━━━━━ GIVEN INFORMATION

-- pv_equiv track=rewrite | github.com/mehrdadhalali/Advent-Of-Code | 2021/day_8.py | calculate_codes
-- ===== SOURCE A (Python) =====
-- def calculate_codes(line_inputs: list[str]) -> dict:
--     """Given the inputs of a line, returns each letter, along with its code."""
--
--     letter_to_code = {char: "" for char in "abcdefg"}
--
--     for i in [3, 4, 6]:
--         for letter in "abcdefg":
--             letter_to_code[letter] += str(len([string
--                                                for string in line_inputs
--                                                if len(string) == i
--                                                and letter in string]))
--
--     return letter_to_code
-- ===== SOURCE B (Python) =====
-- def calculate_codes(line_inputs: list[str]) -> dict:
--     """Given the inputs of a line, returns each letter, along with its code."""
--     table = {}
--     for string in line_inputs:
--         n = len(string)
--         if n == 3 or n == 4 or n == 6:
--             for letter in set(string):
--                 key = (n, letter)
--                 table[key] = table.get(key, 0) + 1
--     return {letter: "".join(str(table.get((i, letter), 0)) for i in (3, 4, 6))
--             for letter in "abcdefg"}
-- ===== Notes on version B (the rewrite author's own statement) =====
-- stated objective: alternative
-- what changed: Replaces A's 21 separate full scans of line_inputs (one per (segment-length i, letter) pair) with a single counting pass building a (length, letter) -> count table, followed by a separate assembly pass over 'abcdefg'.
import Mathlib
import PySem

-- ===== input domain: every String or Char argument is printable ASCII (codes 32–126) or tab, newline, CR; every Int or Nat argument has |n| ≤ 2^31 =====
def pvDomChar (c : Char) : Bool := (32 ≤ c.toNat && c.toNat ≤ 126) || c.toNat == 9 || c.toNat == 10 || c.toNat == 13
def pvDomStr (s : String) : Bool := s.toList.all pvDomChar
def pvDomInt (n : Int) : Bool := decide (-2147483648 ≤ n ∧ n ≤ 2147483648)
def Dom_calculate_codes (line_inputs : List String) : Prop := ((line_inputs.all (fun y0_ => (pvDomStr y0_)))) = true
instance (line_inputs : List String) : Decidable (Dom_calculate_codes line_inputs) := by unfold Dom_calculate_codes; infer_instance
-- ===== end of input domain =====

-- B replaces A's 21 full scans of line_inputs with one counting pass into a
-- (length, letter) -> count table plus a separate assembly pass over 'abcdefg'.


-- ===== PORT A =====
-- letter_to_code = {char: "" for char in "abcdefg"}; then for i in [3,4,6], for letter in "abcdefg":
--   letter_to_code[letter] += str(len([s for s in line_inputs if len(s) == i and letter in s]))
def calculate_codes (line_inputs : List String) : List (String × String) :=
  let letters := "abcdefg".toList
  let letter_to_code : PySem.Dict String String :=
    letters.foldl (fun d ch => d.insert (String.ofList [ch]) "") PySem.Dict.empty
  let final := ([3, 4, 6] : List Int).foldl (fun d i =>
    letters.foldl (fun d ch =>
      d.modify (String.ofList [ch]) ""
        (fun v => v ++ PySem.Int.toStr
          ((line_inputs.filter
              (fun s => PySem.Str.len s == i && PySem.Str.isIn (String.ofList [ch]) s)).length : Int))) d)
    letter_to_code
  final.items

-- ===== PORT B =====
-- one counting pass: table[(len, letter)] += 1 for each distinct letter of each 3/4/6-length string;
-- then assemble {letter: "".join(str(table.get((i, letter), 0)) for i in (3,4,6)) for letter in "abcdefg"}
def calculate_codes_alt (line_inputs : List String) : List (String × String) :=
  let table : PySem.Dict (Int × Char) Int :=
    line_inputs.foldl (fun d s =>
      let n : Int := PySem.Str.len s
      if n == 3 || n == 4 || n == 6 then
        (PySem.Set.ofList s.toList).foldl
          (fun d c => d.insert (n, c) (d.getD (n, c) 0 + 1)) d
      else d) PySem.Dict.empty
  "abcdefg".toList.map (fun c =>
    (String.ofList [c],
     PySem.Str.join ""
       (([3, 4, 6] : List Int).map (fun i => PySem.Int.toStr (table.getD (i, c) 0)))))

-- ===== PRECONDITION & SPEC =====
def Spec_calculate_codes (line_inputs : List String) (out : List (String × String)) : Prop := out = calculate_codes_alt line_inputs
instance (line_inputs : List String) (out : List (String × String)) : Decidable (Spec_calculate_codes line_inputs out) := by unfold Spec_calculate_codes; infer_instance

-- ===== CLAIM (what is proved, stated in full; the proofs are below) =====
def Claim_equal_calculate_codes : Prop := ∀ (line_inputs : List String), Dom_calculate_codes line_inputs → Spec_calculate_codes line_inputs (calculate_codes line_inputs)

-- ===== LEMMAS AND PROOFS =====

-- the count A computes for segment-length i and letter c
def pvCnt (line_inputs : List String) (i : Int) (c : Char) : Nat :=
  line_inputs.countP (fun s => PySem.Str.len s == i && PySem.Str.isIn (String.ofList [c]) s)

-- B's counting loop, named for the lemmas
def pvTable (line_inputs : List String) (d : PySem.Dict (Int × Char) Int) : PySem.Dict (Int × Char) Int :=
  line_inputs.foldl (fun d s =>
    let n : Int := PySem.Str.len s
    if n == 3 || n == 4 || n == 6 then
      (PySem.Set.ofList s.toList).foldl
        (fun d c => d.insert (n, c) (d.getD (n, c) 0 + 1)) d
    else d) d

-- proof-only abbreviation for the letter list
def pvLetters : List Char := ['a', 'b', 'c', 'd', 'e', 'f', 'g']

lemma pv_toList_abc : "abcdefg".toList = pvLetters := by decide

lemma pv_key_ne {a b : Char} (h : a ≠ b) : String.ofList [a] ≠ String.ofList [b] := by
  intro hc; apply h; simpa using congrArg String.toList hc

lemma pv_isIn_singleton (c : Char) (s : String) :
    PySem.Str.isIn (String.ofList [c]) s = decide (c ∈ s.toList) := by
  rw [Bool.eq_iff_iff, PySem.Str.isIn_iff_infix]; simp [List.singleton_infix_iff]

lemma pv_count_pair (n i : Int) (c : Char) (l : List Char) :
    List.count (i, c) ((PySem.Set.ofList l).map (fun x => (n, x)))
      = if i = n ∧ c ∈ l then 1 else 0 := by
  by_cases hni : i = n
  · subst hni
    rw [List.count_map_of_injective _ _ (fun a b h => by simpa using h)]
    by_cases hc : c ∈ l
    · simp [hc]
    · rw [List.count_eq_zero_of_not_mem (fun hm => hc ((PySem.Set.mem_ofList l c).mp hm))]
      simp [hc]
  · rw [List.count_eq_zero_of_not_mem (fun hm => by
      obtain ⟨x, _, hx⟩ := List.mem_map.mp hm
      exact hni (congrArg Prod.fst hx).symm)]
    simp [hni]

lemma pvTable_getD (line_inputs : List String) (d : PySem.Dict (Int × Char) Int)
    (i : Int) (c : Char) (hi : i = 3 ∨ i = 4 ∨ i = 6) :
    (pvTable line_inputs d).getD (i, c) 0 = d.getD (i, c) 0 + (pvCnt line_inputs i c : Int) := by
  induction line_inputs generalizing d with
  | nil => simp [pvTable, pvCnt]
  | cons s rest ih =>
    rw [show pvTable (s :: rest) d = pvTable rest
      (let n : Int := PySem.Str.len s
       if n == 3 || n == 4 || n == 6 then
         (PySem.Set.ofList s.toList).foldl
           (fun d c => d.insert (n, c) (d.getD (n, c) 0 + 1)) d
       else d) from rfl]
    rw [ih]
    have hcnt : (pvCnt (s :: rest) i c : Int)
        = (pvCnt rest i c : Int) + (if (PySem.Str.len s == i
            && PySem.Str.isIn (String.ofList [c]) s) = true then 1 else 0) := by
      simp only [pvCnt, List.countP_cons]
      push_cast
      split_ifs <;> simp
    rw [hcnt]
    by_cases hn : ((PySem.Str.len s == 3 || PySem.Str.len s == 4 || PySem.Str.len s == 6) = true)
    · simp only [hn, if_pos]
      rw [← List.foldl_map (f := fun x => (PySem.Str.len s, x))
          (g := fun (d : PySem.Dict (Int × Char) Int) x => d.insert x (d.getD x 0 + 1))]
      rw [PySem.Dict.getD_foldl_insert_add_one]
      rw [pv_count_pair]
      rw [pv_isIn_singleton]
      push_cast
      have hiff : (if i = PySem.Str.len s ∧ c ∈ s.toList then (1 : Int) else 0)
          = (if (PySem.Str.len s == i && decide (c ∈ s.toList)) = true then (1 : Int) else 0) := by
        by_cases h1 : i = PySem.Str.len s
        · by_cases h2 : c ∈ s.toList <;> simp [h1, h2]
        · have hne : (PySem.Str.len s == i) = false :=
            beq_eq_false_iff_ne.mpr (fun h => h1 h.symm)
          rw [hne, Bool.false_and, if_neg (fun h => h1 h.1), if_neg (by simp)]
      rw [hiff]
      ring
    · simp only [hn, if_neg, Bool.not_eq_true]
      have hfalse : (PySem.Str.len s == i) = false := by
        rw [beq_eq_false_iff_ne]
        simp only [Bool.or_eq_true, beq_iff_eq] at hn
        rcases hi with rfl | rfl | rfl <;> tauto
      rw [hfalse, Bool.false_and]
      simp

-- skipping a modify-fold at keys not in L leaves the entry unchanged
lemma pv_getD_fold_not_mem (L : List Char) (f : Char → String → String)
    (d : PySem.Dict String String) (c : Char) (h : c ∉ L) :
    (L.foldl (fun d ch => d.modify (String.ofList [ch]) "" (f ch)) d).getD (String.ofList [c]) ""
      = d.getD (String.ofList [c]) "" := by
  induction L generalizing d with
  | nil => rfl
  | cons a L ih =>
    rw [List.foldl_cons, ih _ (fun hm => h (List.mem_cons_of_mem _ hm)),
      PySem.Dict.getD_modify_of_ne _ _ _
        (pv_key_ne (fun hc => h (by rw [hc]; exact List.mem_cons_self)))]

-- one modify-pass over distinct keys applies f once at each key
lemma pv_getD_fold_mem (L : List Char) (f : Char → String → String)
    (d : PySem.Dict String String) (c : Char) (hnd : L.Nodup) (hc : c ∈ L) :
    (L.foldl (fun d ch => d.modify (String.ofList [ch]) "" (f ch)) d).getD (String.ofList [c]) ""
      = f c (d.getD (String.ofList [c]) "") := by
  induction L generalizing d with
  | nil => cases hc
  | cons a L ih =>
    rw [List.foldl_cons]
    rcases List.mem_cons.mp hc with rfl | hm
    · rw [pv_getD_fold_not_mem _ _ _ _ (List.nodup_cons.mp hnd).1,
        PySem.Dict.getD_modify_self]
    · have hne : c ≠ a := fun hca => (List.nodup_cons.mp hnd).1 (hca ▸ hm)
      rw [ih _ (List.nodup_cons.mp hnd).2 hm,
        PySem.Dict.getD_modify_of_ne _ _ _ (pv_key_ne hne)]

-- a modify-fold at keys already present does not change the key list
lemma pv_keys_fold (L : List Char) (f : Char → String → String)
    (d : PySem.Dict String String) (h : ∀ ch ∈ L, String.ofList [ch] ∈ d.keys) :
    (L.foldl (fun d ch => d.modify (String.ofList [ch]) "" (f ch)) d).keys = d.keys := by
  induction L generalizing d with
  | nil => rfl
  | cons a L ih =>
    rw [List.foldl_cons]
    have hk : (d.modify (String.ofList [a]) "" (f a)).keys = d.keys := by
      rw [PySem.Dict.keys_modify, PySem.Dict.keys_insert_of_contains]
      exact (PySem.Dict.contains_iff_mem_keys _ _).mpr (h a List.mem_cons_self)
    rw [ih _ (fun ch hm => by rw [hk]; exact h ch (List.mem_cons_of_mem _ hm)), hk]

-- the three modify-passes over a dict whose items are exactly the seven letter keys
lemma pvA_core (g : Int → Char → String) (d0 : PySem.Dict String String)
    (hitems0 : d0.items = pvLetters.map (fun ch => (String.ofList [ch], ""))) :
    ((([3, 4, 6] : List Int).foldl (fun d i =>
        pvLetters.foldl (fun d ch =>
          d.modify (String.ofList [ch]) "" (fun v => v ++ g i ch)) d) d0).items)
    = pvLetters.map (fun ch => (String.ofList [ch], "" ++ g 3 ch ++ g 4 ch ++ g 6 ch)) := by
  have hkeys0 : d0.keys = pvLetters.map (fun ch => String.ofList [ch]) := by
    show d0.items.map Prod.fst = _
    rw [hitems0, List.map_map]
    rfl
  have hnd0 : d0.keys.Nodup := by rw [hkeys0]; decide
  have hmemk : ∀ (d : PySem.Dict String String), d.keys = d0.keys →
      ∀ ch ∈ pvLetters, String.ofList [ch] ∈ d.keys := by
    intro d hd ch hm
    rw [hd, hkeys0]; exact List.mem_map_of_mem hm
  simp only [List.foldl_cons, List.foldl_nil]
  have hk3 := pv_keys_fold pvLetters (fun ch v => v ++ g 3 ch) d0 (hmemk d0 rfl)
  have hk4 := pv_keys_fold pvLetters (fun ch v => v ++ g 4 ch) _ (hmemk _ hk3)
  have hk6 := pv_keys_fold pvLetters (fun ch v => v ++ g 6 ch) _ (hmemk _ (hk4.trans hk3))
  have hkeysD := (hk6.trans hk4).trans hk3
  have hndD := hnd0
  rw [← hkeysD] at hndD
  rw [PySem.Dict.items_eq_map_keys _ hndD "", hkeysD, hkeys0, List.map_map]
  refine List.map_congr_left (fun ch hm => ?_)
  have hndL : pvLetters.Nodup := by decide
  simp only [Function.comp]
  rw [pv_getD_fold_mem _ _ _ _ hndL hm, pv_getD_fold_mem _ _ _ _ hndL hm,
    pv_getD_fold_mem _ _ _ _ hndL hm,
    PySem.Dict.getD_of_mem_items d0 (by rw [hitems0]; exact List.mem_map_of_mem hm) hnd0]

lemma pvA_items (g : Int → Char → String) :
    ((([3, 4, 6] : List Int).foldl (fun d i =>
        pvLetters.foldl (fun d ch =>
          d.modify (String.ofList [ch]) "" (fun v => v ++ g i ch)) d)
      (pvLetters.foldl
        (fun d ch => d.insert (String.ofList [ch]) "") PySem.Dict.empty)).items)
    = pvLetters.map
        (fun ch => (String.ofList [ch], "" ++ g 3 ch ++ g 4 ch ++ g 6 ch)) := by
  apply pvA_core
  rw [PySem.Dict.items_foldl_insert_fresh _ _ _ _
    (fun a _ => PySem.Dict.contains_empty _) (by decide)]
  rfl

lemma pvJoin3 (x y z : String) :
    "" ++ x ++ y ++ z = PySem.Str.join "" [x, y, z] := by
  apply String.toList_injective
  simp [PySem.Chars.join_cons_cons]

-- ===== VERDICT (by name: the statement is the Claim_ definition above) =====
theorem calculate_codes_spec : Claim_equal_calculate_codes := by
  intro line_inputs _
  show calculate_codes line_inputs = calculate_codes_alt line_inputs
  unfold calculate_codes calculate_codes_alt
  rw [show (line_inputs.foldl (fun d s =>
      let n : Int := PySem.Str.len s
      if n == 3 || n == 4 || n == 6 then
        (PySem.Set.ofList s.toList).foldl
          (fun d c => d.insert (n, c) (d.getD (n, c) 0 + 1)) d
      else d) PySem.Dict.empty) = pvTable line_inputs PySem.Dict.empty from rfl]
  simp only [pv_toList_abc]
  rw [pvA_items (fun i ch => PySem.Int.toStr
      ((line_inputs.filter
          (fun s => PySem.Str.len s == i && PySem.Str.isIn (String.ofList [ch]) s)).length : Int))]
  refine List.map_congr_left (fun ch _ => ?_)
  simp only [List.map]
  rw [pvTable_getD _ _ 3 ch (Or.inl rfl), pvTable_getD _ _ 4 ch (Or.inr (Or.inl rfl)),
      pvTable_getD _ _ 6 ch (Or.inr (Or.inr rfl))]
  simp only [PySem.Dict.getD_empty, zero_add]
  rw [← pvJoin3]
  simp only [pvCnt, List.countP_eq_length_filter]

━━━━━━━━━━

• [GOAL OF THE EXERCISE]: Please count the lines in the material above where the word "trans" occurs, and give only the number.

• [SOLUTION BELOW]: 2